Reproduce the records below exactly, but only between the lines holding "-- pv_equiv track=rewrite | github.com/TyrionGump/leetcode" and "-- outside the", inclusive.

*Data supplied*.
________

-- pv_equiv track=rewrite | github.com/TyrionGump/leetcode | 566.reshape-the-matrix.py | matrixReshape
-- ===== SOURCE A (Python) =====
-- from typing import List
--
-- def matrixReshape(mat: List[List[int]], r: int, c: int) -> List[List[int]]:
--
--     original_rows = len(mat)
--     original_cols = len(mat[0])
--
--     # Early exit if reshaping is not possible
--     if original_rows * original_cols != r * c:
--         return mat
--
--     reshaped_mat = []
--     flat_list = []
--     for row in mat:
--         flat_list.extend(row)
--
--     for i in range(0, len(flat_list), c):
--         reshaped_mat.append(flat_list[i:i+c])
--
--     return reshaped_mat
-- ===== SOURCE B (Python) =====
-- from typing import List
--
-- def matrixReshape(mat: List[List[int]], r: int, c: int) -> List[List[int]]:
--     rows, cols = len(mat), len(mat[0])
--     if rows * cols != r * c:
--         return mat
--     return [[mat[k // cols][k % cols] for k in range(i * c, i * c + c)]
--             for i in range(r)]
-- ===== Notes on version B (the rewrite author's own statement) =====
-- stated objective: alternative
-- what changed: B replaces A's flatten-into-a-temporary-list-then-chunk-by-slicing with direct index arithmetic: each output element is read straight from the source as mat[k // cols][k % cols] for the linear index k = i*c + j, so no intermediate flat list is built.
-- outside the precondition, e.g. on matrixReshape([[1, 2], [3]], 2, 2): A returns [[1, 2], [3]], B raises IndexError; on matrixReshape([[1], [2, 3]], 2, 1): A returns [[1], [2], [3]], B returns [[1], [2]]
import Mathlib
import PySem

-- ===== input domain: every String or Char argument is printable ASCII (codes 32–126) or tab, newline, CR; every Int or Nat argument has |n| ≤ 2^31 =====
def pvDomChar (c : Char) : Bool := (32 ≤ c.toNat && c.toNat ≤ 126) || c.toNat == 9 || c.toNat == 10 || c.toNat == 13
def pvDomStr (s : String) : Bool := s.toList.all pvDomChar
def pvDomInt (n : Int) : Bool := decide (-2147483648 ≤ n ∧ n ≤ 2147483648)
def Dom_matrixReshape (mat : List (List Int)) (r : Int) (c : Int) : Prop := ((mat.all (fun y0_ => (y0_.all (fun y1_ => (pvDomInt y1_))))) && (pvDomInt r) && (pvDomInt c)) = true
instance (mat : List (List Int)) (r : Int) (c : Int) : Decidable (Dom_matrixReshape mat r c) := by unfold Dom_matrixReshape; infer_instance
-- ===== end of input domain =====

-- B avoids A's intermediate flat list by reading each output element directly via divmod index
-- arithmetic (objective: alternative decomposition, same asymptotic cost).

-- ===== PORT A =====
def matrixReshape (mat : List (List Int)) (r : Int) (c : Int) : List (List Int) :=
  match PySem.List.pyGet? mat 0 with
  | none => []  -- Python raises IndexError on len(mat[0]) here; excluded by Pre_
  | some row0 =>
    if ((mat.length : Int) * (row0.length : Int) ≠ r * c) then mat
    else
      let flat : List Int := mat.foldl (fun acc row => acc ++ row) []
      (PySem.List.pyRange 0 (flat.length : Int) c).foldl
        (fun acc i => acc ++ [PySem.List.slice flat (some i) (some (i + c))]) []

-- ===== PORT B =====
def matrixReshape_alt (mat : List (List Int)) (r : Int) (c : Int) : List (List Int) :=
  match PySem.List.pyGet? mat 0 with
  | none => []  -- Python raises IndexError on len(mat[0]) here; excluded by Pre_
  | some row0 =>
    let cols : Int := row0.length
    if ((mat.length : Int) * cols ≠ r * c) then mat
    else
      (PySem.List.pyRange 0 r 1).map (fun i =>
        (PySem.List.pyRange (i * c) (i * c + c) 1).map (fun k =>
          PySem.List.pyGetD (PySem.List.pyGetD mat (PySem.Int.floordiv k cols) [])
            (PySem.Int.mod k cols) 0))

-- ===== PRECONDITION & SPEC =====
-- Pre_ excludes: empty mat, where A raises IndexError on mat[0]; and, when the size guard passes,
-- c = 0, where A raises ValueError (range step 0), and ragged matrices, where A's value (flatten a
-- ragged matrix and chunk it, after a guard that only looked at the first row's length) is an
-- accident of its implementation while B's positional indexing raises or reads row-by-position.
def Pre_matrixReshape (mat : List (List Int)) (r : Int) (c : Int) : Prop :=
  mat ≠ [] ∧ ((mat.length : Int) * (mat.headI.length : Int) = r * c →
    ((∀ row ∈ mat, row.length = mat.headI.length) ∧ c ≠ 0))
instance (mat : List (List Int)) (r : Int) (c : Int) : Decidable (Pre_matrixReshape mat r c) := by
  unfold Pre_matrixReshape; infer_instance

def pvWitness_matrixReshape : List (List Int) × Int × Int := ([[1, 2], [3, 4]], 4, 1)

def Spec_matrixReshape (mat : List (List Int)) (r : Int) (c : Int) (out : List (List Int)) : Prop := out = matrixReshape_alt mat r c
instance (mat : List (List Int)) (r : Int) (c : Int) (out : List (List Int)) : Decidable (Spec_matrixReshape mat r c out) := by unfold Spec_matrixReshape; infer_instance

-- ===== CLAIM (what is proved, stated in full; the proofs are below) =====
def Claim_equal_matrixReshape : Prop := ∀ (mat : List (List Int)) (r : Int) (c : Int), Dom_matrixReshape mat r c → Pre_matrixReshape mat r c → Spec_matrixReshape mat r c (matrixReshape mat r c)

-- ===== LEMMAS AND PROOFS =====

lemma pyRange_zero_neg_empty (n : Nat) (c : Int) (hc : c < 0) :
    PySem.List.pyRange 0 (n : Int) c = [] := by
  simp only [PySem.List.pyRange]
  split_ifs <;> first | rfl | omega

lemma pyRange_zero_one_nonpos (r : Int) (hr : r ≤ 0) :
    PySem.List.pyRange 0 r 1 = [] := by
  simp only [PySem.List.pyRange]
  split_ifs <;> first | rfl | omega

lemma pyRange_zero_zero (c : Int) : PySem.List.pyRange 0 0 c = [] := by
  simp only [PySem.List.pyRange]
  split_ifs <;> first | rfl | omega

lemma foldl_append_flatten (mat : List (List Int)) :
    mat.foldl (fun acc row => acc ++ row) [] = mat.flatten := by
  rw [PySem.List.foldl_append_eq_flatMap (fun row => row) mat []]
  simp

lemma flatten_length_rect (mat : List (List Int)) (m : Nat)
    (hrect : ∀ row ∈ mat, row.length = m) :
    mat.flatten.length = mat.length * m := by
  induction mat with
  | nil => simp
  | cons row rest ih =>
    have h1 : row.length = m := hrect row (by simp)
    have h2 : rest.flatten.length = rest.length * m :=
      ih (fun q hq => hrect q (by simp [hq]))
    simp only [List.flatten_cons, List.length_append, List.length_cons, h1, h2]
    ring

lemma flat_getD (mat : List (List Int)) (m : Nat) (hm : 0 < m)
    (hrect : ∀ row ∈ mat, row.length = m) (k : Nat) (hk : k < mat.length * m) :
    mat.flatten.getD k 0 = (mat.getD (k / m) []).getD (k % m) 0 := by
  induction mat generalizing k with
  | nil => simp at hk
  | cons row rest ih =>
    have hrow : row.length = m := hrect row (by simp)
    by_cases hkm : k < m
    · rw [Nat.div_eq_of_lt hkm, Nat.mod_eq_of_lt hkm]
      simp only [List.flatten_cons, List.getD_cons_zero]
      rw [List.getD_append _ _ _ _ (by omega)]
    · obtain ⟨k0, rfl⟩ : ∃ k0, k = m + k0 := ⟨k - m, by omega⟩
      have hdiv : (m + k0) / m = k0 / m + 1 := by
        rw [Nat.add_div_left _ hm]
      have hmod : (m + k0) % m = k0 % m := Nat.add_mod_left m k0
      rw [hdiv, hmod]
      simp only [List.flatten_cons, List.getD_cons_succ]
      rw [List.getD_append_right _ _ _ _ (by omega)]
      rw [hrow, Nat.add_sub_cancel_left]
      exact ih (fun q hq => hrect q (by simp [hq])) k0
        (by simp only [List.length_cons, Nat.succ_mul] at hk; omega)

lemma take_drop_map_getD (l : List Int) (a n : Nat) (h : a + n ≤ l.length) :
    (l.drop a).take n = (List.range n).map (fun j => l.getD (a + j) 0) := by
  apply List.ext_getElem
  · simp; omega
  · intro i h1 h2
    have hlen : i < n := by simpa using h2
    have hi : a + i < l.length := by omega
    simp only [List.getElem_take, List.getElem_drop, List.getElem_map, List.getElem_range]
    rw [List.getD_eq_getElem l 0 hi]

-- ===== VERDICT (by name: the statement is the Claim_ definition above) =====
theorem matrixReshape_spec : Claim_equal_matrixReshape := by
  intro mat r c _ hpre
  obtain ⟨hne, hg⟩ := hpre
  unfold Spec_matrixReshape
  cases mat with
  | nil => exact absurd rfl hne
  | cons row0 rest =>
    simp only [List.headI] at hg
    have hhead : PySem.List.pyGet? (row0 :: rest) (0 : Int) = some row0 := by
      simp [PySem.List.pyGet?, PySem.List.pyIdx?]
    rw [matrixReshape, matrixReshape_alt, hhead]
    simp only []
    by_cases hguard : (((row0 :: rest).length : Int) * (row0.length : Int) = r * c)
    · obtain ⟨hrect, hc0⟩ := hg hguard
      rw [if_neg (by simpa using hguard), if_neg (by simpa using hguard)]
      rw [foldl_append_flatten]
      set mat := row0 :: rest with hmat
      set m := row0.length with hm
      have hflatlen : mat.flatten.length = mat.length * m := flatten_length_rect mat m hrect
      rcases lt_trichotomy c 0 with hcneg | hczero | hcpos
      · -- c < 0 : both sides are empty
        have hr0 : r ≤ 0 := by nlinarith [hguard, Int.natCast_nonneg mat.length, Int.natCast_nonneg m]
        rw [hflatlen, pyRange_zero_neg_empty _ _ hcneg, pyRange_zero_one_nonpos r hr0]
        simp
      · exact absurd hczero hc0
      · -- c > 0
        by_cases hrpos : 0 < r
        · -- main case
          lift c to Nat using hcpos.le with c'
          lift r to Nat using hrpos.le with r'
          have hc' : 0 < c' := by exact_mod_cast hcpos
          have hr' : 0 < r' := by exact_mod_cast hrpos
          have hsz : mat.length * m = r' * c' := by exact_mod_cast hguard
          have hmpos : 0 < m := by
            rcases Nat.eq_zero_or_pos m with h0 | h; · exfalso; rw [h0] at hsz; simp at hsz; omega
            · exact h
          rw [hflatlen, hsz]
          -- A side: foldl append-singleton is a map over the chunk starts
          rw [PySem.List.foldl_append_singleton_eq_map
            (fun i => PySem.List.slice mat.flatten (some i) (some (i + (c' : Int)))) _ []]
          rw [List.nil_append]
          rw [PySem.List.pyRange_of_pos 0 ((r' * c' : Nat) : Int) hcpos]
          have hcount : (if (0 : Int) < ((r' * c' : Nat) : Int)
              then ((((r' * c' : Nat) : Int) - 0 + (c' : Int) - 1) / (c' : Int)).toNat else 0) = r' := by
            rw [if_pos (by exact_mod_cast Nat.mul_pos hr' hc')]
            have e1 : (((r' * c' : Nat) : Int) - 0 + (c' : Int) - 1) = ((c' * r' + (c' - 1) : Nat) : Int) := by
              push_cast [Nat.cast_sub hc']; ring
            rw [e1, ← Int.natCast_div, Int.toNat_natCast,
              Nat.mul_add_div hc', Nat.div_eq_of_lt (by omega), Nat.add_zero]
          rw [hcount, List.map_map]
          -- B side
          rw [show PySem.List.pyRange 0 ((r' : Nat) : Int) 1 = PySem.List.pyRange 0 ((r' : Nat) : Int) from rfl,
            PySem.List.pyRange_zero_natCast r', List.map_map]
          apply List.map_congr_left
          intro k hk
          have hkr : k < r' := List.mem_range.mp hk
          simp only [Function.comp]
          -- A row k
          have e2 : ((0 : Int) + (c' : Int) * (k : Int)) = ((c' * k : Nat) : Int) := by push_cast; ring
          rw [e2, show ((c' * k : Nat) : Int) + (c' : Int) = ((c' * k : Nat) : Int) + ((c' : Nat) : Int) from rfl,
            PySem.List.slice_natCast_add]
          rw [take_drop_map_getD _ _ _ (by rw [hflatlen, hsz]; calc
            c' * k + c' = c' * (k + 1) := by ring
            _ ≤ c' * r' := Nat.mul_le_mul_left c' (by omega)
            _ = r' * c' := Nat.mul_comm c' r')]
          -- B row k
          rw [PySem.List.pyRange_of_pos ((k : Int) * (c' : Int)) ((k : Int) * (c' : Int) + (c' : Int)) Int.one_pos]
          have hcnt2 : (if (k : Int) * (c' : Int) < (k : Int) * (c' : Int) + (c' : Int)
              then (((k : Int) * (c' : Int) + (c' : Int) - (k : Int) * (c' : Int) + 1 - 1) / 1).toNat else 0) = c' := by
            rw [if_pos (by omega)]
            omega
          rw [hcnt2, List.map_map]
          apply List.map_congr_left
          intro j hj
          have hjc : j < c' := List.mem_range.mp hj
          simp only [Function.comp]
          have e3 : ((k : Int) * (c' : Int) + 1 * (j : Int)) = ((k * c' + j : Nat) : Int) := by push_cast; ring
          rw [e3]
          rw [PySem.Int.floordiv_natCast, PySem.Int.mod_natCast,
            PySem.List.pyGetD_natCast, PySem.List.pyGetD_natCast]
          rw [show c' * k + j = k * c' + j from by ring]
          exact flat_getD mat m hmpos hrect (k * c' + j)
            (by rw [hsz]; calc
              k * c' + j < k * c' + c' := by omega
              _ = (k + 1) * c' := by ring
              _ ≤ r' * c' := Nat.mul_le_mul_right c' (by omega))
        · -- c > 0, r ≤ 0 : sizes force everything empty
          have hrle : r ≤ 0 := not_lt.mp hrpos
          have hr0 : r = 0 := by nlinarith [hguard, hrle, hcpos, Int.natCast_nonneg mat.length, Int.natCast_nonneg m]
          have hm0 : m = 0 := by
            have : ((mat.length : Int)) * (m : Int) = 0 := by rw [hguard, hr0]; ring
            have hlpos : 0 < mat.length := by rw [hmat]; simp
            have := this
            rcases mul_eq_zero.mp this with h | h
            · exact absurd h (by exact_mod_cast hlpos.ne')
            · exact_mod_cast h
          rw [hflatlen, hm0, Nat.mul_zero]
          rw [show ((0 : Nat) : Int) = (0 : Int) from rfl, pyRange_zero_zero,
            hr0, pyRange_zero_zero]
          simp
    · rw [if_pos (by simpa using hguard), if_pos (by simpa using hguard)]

________

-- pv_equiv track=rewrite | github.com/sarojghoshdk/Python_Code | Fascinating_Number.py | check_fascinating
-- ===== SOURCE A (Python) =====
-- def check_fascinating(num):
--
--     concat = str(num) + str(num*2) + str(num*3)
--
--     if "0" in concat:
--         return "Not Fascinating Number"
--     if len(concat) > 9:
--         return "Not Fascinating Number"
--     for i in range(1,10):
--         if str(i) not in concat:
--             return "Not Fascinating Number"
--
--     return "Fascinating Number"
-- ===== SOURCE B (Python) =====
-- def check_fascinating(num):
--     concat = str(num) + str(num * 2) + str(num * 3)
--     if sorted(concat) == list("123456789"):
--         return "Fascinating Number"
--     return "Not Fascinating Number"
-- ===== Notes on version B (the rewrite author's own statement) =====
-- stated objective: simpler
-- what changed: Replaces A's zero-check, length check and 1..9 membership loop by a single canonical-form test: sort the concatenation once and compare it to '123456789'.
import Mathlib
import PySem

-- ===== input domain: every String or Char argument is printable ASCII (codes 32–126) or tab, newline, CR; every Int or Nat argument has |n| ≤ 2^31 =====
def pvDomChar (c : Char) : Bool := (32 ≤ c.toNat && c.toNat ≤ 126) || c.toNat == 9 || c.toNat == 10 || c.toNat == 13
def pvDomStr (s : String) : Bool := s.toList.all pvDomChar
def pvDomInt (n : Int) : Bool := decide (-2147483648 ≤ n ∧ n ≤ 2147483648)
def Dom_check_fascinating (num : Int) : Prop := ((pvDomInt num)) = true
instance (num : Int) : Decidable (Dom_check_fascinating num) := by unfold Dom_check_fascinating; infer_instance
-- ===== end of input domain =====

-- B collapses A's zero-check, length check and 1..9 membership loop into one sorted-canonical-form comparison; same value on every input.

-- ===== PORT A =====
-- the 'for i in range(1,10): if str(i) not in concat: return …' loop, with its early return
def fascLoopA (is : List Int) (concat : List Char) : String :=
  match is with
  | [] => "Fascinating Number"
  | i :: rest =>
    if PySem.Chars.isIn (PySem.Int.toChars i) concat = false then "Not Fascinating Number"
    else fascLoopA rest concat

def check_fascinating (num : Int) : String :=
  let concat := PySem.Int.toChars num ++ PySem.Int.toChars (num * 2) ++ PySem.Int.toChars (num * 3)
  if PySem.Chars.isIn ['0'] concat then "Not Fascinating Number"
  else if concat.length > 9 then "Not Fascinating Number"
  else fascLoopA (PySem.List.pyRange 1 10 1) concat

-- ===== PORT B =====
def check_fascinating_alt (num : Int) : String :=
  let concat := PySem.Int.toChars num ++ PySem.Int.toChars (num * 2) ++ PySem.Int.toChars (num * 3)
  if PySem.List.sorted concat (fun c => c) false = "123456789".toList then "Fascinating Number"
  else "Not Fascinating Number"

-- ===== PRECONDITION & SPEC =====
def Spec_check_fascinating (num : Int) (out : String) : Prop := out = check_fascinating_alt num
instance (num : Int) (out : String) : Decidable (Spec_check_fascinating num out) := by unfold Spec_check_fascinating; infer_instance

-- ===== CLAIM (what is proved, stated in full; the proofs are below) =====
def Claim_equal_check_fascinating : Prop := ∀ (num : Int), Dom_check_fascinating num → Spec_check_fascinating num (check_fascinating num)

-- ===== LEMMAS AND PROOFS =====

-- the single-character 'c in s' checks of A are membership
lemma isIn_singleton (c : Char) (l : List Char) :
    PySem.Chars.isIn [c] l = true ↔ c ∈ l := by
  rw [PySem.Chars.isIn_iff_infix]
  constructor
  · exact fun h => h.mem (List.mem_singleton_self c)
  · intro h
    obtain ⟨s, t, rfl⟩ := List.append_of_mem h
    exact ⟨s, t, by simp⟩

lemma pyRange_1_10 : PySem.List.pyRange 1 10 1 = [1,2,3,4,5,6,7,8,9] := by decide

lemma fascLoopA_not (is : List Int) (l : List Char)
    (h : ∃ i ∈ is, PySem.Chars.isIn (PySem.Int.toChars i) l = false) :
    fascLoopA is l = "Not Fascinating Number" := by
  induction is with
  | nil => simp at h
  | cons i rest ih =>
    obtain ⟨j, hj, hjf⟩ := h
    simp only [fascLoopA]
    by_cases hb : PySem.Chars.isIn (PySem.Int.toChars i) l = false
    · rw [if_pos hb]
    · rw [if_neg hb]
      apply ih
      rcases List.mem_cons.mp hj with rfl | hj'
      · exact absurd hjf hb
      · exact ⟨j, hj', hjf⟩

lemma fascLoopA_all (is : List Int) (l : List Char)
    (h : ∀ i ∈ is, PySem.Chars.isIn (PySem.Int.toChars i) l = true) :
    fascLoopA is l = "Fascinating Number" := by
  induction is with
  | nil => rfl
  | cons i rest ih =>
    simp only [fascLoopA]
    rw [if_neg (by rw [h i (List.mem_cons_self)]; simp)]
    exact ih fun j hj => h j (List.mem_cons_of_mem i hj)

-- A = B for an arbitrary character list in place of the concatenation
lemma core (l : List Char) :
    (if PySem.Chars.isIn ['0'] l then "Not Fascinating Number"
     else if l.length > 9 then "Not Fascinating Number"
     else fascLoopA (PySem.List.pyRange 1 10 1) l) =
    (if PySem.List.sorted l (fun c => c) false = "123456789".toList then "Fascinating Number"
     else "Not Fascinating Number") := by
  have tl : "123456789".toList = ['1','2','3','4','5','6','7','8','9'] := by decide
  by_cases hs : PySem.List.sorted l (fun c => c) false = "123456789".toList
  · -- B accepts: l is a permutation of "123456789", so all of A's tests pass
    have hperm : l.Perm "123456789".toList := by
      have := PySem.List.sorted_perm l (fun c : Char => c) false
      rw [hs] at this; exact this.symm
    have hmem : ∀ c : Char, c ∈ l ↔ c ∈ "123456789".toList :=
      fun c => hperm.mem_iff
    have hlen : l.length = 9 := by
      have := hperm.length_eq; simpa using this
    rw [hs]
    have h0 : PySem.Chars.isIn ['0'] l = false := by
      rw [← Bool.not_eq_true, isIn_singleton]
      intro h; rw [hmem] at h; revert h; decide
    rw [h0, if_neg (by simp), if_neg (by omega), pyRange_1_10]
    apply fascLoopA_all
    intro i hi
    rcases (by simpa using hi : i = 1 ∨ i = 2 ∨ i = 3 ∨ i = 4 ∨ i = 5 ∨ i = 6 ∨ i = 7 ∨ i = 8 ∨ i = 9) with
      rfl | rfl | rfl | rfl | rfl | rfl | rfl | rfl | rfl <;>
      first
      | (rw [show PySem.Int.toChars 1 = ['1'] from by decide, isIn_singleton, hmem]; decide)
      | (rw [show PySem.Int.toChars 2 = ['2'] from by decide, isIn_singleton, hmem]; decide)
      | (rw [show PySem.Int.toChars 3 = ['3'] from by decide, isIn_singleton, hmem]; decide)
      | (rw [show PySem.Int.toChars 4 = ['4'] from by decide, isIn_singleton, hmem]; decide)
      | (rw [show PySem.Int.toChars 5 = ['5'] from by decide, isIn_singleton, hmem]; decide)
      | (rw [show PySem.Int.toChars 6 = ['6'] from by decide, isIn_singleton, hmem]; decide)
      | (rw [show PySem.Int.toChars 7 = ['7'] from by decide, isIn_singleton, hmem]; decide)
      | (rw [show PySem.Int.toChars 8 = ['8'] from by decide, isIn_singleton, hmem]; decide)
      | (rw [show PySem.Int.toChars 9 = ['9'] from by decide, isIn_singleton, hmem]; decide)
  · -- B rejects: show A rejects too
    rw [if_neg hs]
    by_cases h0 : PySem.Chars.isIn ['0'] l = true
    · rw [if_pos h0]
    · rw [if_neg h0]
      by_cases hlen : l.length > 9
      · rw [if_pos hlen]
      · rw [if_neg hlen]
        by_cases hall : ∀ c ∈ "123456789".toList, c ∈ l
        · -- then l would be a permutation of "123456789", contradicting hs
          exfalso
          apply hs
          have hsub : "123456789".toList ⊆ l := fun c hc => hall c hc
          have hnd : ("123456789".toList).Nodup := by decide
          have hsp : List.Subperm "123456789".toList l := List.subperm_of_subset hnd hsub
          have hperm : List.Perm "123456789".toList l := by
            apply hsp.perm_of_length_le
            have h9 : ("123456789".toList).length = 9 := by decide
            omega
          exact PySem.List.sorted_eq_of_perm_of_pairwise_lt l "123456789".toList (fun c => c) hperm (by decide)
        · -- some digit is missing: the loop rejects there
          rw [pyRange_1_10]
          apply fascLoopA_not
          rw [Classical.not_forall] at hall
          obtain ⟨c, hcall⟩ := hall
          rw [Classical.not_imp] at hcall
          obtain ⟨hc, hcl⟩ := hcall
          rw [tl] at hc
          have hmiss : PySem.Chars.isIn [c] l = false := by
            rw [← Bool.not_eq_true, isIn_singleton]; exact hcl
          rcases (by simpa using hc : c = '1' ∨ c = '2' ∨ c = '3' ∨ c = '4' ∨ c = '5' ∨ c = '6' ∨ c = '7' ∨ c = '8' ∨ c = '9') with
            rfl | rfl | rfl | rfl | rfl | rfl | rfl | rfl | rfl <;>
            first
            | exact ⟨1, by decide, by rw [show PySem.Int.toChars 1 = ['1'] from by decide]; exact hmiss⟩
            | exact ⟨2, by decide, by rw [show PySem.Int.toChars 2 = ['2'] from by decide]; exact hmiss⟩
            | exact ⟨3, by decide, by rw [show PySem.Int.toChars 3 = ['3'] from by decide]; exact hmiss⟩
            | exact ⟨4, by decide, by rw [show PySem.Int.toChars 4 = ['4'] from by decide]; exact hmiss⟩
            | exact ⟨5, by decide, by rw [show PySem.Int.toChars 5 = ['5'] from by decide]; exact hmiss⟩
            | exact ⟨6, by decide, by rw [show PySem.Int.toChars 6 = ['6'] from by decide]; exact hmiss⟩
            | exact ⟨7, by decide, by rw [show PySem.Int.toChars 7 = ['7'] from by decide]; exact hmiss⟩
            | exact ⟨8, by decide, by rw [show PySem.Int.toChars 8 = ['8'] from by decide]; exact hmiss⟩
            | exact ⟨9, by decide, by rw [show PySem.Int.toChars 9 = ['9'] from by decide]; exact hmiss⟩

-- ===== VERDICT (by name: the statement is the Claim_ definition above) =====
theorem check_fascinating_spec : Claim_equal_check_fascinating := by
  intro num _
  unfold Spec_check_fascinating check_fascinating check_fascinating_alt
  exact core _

________

*Answer to this exercise*.
-- pv_equiv track=rewrite | github.com/TyrionGump/leetcode | 566.reshape-the-matrix.py | matrixReshape
-- ===== SOURCE A (Python) =====
-- from typing import List
--
-- def matrixReshape(mat: List[List[int]], r: int, c: int) -> List[List[int]]:
--
--     original_rows = len(mat)
--     original_cols = len(mat[0])
--
--     # Early exit if reshaping is not possible
--     if original_rows * original_cols != r * c:
--         return mat
--
--     reshaped_mat = []
--     flat_list = []
--     for row in mat:
--         flat_list.extend(row)
--
--     for i in range(0, len(flat_list), c):
--         reshaped_mat.append(flat_list[i:i+c])
--
--     return reshaped_mat
-- ===== SOURCE B (Python) =====
-- from typing import List
--
-- def matrixReshape(mat: List[List[int]], r: int, c: int) -> List[List[int]]:
--     rows, cols = len(mat), len(mat[0])
--     if rows * cols != r * c:
--         return mat
--     return [[mat[k // cols][k % cols] for k in range(i * c, i * c + c)]
--             for i in range(r)]
-- ===== Notes on version B (the rewrite author's own statement) =====
-- stated objective: alternative
-- what changed: B replaces A's flatten-into-a-temporary-list-then-chunk-by-slicing with direct index arithmetic: each output element is read straight from the source as mat[k // cols][k % cols] for the linear index k = i*c + j, so no intermediate flat list is built.
-- outside the precondition, e.g. on matrixReshape([[1, 2], [3]], 2, 2): A returns [[1, 2], [3]], B raises IndexError; on matrixReshape([[1], [2, 3]], 2, 1): A returns [[1], [2], [3]], B returns [[1], [2]]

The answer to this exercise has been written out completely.